*** Data excerpts

-- pv_equiv track=rewrite | github.com/cauamapurunga/identificador_placas | main.py | identificar_estado
-- ===== SOURCE A (Python) =====
-- def identificar_estado(placa):
--     estados = {
--         "Ceará": [
--             ("HTX", "HZA"), ("NQL", "NRE"), ("NUM", "NVF"),
--             ("OCB", "OCU"), ("OHX", "OIQ"), ("ORN", "OSV"),
--             ("OZA", "OZA"), ("PMA", "POZ"), ("RIA", "RIN"),
--             ("SAN", "SBV")
--         ],
--         "Maranhão": [
--             ("HOL", "HQE"), ("NHA", "NHT"), ("NMP", "NNI"),
--             ("NWS", "NXQ"), ("OIR", "OJQ"), ("OXQ", "OXZ"),
--             ("PSA", "PTZ"), ("ROA", "ROZ")
--         ],
--         "Piauí": [
--             ("LVF", "LWQ"), ("NHU", "NIX"), ("ODU", "OEI"),
--             ("OUA", "OUE"), ("OVW", "OVY"), ("PIA", "PIZ"),
--             ("QRN", "QRZ"), ("RSG", "RST")
--         ]
--     }
--
--     for estado, intervalo in estados.items():
--         for inicio, fim in intervalo:
--             if inicio <= placa[:3] <= fim:
--                 return estado
--
--     return "Desconhecido"
-- ===== SOURCE B (Python) =====
-- # Same result as A, but via one flat table of (inicio, fim, estado) triples
-- # kept sorted by inicio, and a binary search instead of scanning every interval.
-- # The intervals are pairwise disjoint, so the one candidate found by the
-- # search is the only interval that can contain the prefix.
--
-- _TRIPLOS = [
--     ("HOL", "HQE", "Maranhão"), ("HTX", "HZA", "Ceará"), ("LVF", "LWQ", "Piauí"),
--     ("NHA", "NHT", "Maranhão"), ("NHU", "NIX", "Piauí"), ("NMP", "NNI", "Maranhão"),
--     ("NQL", "NRE", "Ceará"), ("NUM", "NVF", "Ceará"), ("NWS", "NXQ", "Maranhão"),
--     ("OCB", "OCU", "Ceará"), ("ODU", "OEI", "Piauí"), ("OHX", "OIQ", "Ceará"),
--     ("OIR", "OJQ", "Maranhão"), ("ORN", "OSV", "Ceará"), ("OUA", "OUE", "Piauí"),
--     ("OVW", "OVY", "Piauí"), ("OXQ", "OXZ", "Maranhão"), ("OZA", "OZA", "Ceará"),
--     ("PIA", "PIZ", "Piauí"), ("PMA", "POZ", "Ceará"), ("PSA", "PTZ", "Maranhão"),
--     ("QRN", "QRZ", "Piauí"), ("RIA", "RIN", "Ceará"), ("ROA", "ROZ", "Maranhão"),
--     ("RSG", "RST", "Piauí"), ("SAN", "SBV", "Ceará"),
-- ]
--
-- _INICIOS = [t[0] for t in _TRIPLOS]
--
--
-- def identificar_estado(placa):
--     p = placa[:3]
--     # binary search: lo ends as the number of inicios <= p
--     lo, hi = 0, len(_INICIOS)
--     while lo < hi:
--         mid = (lo + hi) // 2
--         if _INICIOS[mid] <= p:
--             lo = mid + 1
--         else:
--             hi = mid
--     if lo > 0 and p <= _TRIPLOS[lo - 1][1]:
--         return _TRIPLOS[lo - 1][2]
--     return "Desconhecido"
-- ===== Notes on version B (the rewrite author's own statement) =====
-- stated objective: alternative
-- what changed: Replaces A's nested linear scan of the per-state interval dict by one flat table of (inicio, fim, estado) triples kept sorted by inicio, and a hand-written binary search on the inicios that checks a single candidate interval (correct because the intervals are pairwise disjoint).
import Mathlib
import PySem

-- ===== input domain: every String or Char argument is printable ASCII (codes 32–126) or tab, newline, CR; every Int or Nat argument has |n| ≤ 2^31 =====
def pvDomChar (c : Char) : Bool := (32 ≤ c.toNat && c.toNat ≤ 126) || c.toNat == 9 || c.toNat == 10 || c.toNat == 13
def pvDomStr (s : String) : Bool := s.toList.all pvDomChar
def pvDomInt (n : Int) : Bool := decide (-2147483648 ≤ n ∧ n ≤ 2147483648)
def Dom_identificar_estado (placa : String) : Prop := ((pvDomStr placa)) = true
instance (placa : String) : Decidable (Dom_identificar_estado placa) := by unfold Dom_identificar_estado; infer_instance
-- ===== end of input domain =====

-- B replaces A's linear scan of all 26 intervals by one flattened list of triples
-- sorted by inicio plus a hand-written binary search (same return value).
-- (Python string comparison is ported as '≤'/'<' on .toList, per PYSEM.md.)

-- ===== PORT A =====
def estadosA : List (String × List (String × String)) :=
  [("Ceará",
    [("HTX", "HZA"), ("NQL", "NRE"), ("NUM", "NVF"),
     ("OCB", "OCU"), ("OHX", "OIQ"), ("ORN", "OSV"),
     ("OZA", "OZA"), ("PMA", "POZ"), ("RIA", "RIN"),
     ("SAN", "SBV")]),
   ("Maranhão",
    [("HOL", "HQE"), ("NHA", "NHT"), ("NMP", "NNI"),
     ("NWS", "NXQ"), ("OIR", "OJQ"), ("OXQ", "OXZ"),
     ("PSA", "PTZ"), ("ROA", "ROZ")]),
   ("Piauí",
    [("LVF", "LWQ"), ("NHU", "NIX"), ("ODU", "OEI"),
     ("OUA", "OUE"), ("OVW", "OVY"), ("PIA", "PIZ"),
     ("QRN", "QRZ"), ("RSG", "RST")])]

-- inner 'for inicio, fim in intervalo' loop with early return
def innerA (p : List Char) (estado : String) : List (String × String) → Option String
  | [] => none
  | (inicio, fim) :: rest =>
      if inicio.toList ≤ p ∧ p ≤ fim.toList then some estado else innerA p estado rest

-- outer 'for estado, intervalo in estados.items()' loop
def outerA (p : List Char) : List (String × List (String × String)) → String
  | [] => "Desconhecido"
  | (estado, intervalo) :: rest =>
      match innerA p estado intervalo with
      | some r => r
      | none => outerA p rest

def identificar_estado (placa : String) : String :=
  outerA (PySem.Str.slice placa none (some 3)).toList estadosA

-- ===== PORT B =====
-- _TRIPLOS: flat (inicio, fim, estado) table, kept sorted by inicio
def triplosB : List (String × String × String) :=
  [("HOL", "HQE", "Maranhão"), ("HTX", "HZA", "Ceará"), ("LVF", "LWQ", "Piauí"),
   ("NHA", "NHT", "Maranhão"), ("NHU", "NIX", "Piauí"), ("NMP", "NNI", "Maranhão"),
   ("NQL", "NRE", "Ceará"), ("NUM", "NVF", "Ceará"), ("NWS", "NXQ", "Maranhão"),
   ("OCB", "OCU", "Ceará"), ("ODU", "OEI", "Piauí"), ("OHX", "OIQ", "Ceará"),
   ("OIR", "OJQ", "Maranhão"), ("ORN", "OSV", "Ceará"), ("OUA", "OUE", "Piauí"),
   ("OVW", "OVY", "Piauí"), ("OXQ", "OXZ", "Maranhão"), ("OZA", "OZA", "Ceará"),
   ("PIA", "PIZ", "Piauí"), ("PMA", "POZ", "Ceará"), ("PSA", "PTZ", "Maranhão"),
   ("QRN", "QRZ", "Piauí"), ("RIA", "RIN", "Ceará"), ("ROA", "ROZ", "Maranhão"),
   ("RSG", "RST", "Piauí"), ("SAN", "SBV", "Ceará")]

-- _INICIOS
def iniciosB : List String := triplosB.map (fun t => t.1)

-- the hand-written 'while lo < hi' binary search of Source B
-- (the index mid is always < xs.length when read; getD's default is never used)
def bsearchB (p : List Char) (xs : List String) (lo hi : Nat) : Nat :=
  if _h : lo < hi then
    let mid := (lo + hi) / 2
    if (xs.getD mid "").toList ≤ p then bsearchB p xs (mid + 1) hi
    else bsearchB p xs lo mid
  else lo
termination_by hi - lo
decreasing_by all_goals omega

def identificar_estado_alt (placa : String) : String :=
  let p := (PySem.Str.slice placa none (some 3)).toList
  let lo := bsearchB p iniciosB 0 iniciosB.length
  if 0 < lo ∧ p ≤ (triplosB.getD (lo - 1) ("", "", "")).2.1.toList then
    (triplosB.getD (lo - 1) ("", "", "")).2.2
  else "Desconhecido"

-- ===== PRECONDITION & SPEC =====
def Spec_identificar_estado (placa : String) (out : String) : Prop := out = identificar_estado_alt placa
instance (placa : String) (out : String) : Decidable (Spec_identificar_estado placa out) := by unfold Spec_identificar_estado; infer_instance

-- ===== CLAIM (what is proved, stated in full; the proofs are below) =====
def Claim_equal_identificar_estado : Prop := ∀ (placa : String), Dom_identificar_estado placa → Spec_identificar_estado placa (identificar_estado placa)

-- ===== LEMMAS AND PROOFS =====

lemma triplos_len : triplosB.length = 26 := rfl

lemma inicios_len : iniciosB.length = 26 := rfl

lemma inicios_getD (j : Nat) (h : j < 26) :
    (iniciosB.getD j "").toList = (triplosB[j]'(by rw [triplos_len]; exact h)).1.toList := by
  unfold iniciosB
  rw [List.getD_eq_getElem _ _ (by simpa using h), List.getElem_map]

-- in sorted order each fim lies strictly below every later inicio (the intervals are disjoint)
lemma chain_idx : ∀ a b (ha : a < 26) (hb : b < 26), a < b →
    (triplosB[a]'(by rw [triplos_len]; exact ha)).2.1.toList <
    (triplosB[b]'(by rw [triplos_len]; exact hb)).1.toList := by
  have h : triplosB.Pairwise (fun s t => s.2.1.toList < t.1.toList) := by decide
  rw [List.pairwise_iff_getElem] at h
  intro a b ha hb hab
  exact h a b (by rw [triplos_len]; exact ha) (by rw [triplos_len]; exact hb) hab

lemma inicios_mono : ∀ i j, i < j → j < iniciosB.length →
    (iniciosB.getD i "").toList ≤ (iniciosB.getD j "").toList := by
  have h : iniciosB.Pairwise (fun s t => s.toList ≤ t.toList) := by decide
  rw [List.pairwise_iff_getElem] at h
  intro i j hij hj
  rw [List.getD_eq_getElem _ _ (by omega), List.getD_eq_getElem _ _ hj]
  exact h i j (by omega) hj hij

-- binary-search invariant: the result splits [lo, hi) into values ≤ p and values > p
lemma bsearchB_spec (p : List Char) (xs : List String)
    (hmono : ∀ i j, i < j → j < xs.length →
      (xs.getD i "").toList ≤ (xs.getD j "").toList) :
    ∀ n lo hi, hi - lo ≤ n → lo ≤ hi → hi ≤ xs.length →
      lo ≤ bsearchB p xs lo hi ∧ bsearchB p xs lo hi ≤ hi ∧
      (∀ j, lo ≤ j → j < bsearchB p xs lo hi → (xs.getD j "").toList ≤ p) ∧
      (∀ j, bsearchB p xs lo hi ≤ j → j < hi → p < (xs.getD j "").toList) := by
  intro n
  induction n with
  | zero =>
    intro lo hi h1 h2 h3
    have he : hi = lo := by omega
    subst he
    rw [bsearchB, dif_neg (by omega)]
    exact ⟨le_refl _, le_refl _, fun j hj1 hj2 => by omega,
           fun j hj1 hj2 => by exfalso; omega⟩
  | succ n ih =>
    intro lo hi h1 h2 h3
    by_cases hlt : lo < hi
    · have hB : bsearchB p xs lo hi =
          if (xs.getD ((lo + hi) / 2) "").toList ≤ p then bsearchB p xs ((lo + hi) / 2 + 1) hi
          else bsearchB p xs lo ((lo + hi) / 2) := by
        rw [bsearchB, dif_pos hlt]
      rw [hB]
      by_cases hc : (xs.getD ((lo + hi) / 2) "").toList ≤ p
      · rw [if_pos hc]
        obtain ⟨ha, hb, hcc, hd⟩ := ih ((lo + hi) / 2 + 1) hi (by omega) (by omega) h3
        refine ⟨by omega, hb, ?_, hd⟩
        intro j hj1 hj2
        rcases Nat.lt_trichotomy j ((lo + hi) / 2) with hj | hj | hj
        · exact le_trans (hmono j ((lo + hi) / 2) hj (by omega)) hc
        · subst hj; exact hc
        · exact hcc j (by omega) hj2
      · rw [if_neg hc]
        rw [not_le] at hc
        obtain ⟨ha, hb, hcc, hd⟩ := ih lo ((lo + hi) / 2) (by omega) (by omega) (by omega)
        refine ⟨ha, by omega, hcc, ?_⟩
        intro j hj1 hj2
        rcases Nat.lt_trichotomy j ((lo + hi) / 2) with hj | hj | hj
        · exact hd j hj1 hj
        · subst hj; exact hc
        · exact lt_of_lt_of_le hc (hmono ((lo + hi) / 2) j hj (by omega))
    · rw [bsearchB, dif_neg hlt]
      exact ⟨le_refl _, h2, fun j hj1 hj2 => by omega,
             fun j hj1 hj2 => by exfalso; omega⟩

-- A's inner loop: no match anywhere in ivs gives none …
lemma innerA_none (p : List Char) (e : String) (ivs : List (String × String))
    (h : ∀ i f, (i, f) ∈ ivs → ¬(i.toList ≤ p ∧ p ≤ f.toList)) :
    innerA p e ivs = none := by
  induction ivs with
  | nil => rfl
  | cons iv rest ihr =>
    obtain ⟨i, f⟩ := iv
    rw [innerA, if_neg (h i f (List.mem_cons_self))]
    exact ihr (fun i' f' hm => h i' f' (List.mem_cons_of_mem _ hm))

-- … none means no match in ivs …
lemma innerA_none_mem (p : List Char) (e : String) (ivs : List (String × String))
    (h : innerA p e ivs = none) :
    ∀ i f, (i, f) ∈ ivs → ¬(i.toList ≤ p ∧ p ≤ f.toList) := by
  induction ivs with
  | nil => intro i f hm; simp at hm
  | cons iv rest ihr =>
    obtain ⟨i0, f0⟩ := iv
    rw [innerA] at h
    by_cases hc : i0.toList ≤ p ∧ p ≤ f0.toList
    · rw [if_pos hc] at h; exact absurd h (by simp)
    · rw [if_neg hc] at h
      intro i f hm
      rcases List.mem_cons.mp hm with heq | hm'
      · obtain ⟨h1, h2⟩ := Prod.mk.injEq .. ▸ heq
        exact h1 ▸ h2 ▸ hc
      · exact ihr h i f hm'

-- … and some s reports the estado of a matching interval
lemma innerA_some (p : List Char) (e : String) (ivs : List (String × String)) (s : String)
    (h : innerA p e ivs = some s) :
    s = e ∧ ∃ i f, (i, f) ∈ ivs ∧ i.toList ≤ p ∧ p ≤ f.toList := by
  induction ivs with
  | nil => simp [innerA] at h
  | cons iv rest ihr =>
    obtain ⟨i, f⟩ := iv
    rw [innerA] at h
    by_cases hc : i.toList ≤ p ∧ p ≤ f.toList
    · rw [if_pos hc] at h
      exact ⟨(Option.some.injEq _ _ ▸ h).symm, i, f, List.mem_cons_self, hc⟩
    · rw [if_neg hc] at h
      obtain ⟨hs, i', f', hm, hc'⟩ := ihr h
      exact ⟨hs, i', f', List.mem_cons_of_mem _ hm, hc'⟩

lemma outerA_none (p : List Char) (L : List (String × List (String × String)))
    (h : ∀ e ivs, (e, ivs) ∈ L → ∀ i f, (i, f) ∈ ivs → ¬(i.toList ≤ p ∧ p ≤ f.toList)) :
    outerA p L = "Desconhecido" := by
  induction L with
  | nil => rfl
  | cons hd rest ihr =>
    obtain ⟨e, ivs⟩ := hd
    rw [outerA, innerA_none p e ivs (h e ivs List.mem_cons_self)]
    exact ihr (fun e' ivs' hm => h e' ivs' (List.mem_cons_of_mem _ hm))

******

Problem to solve => Only the number is wanted: how many lines in the entries above contain the word "items"?

Exercise answer => 2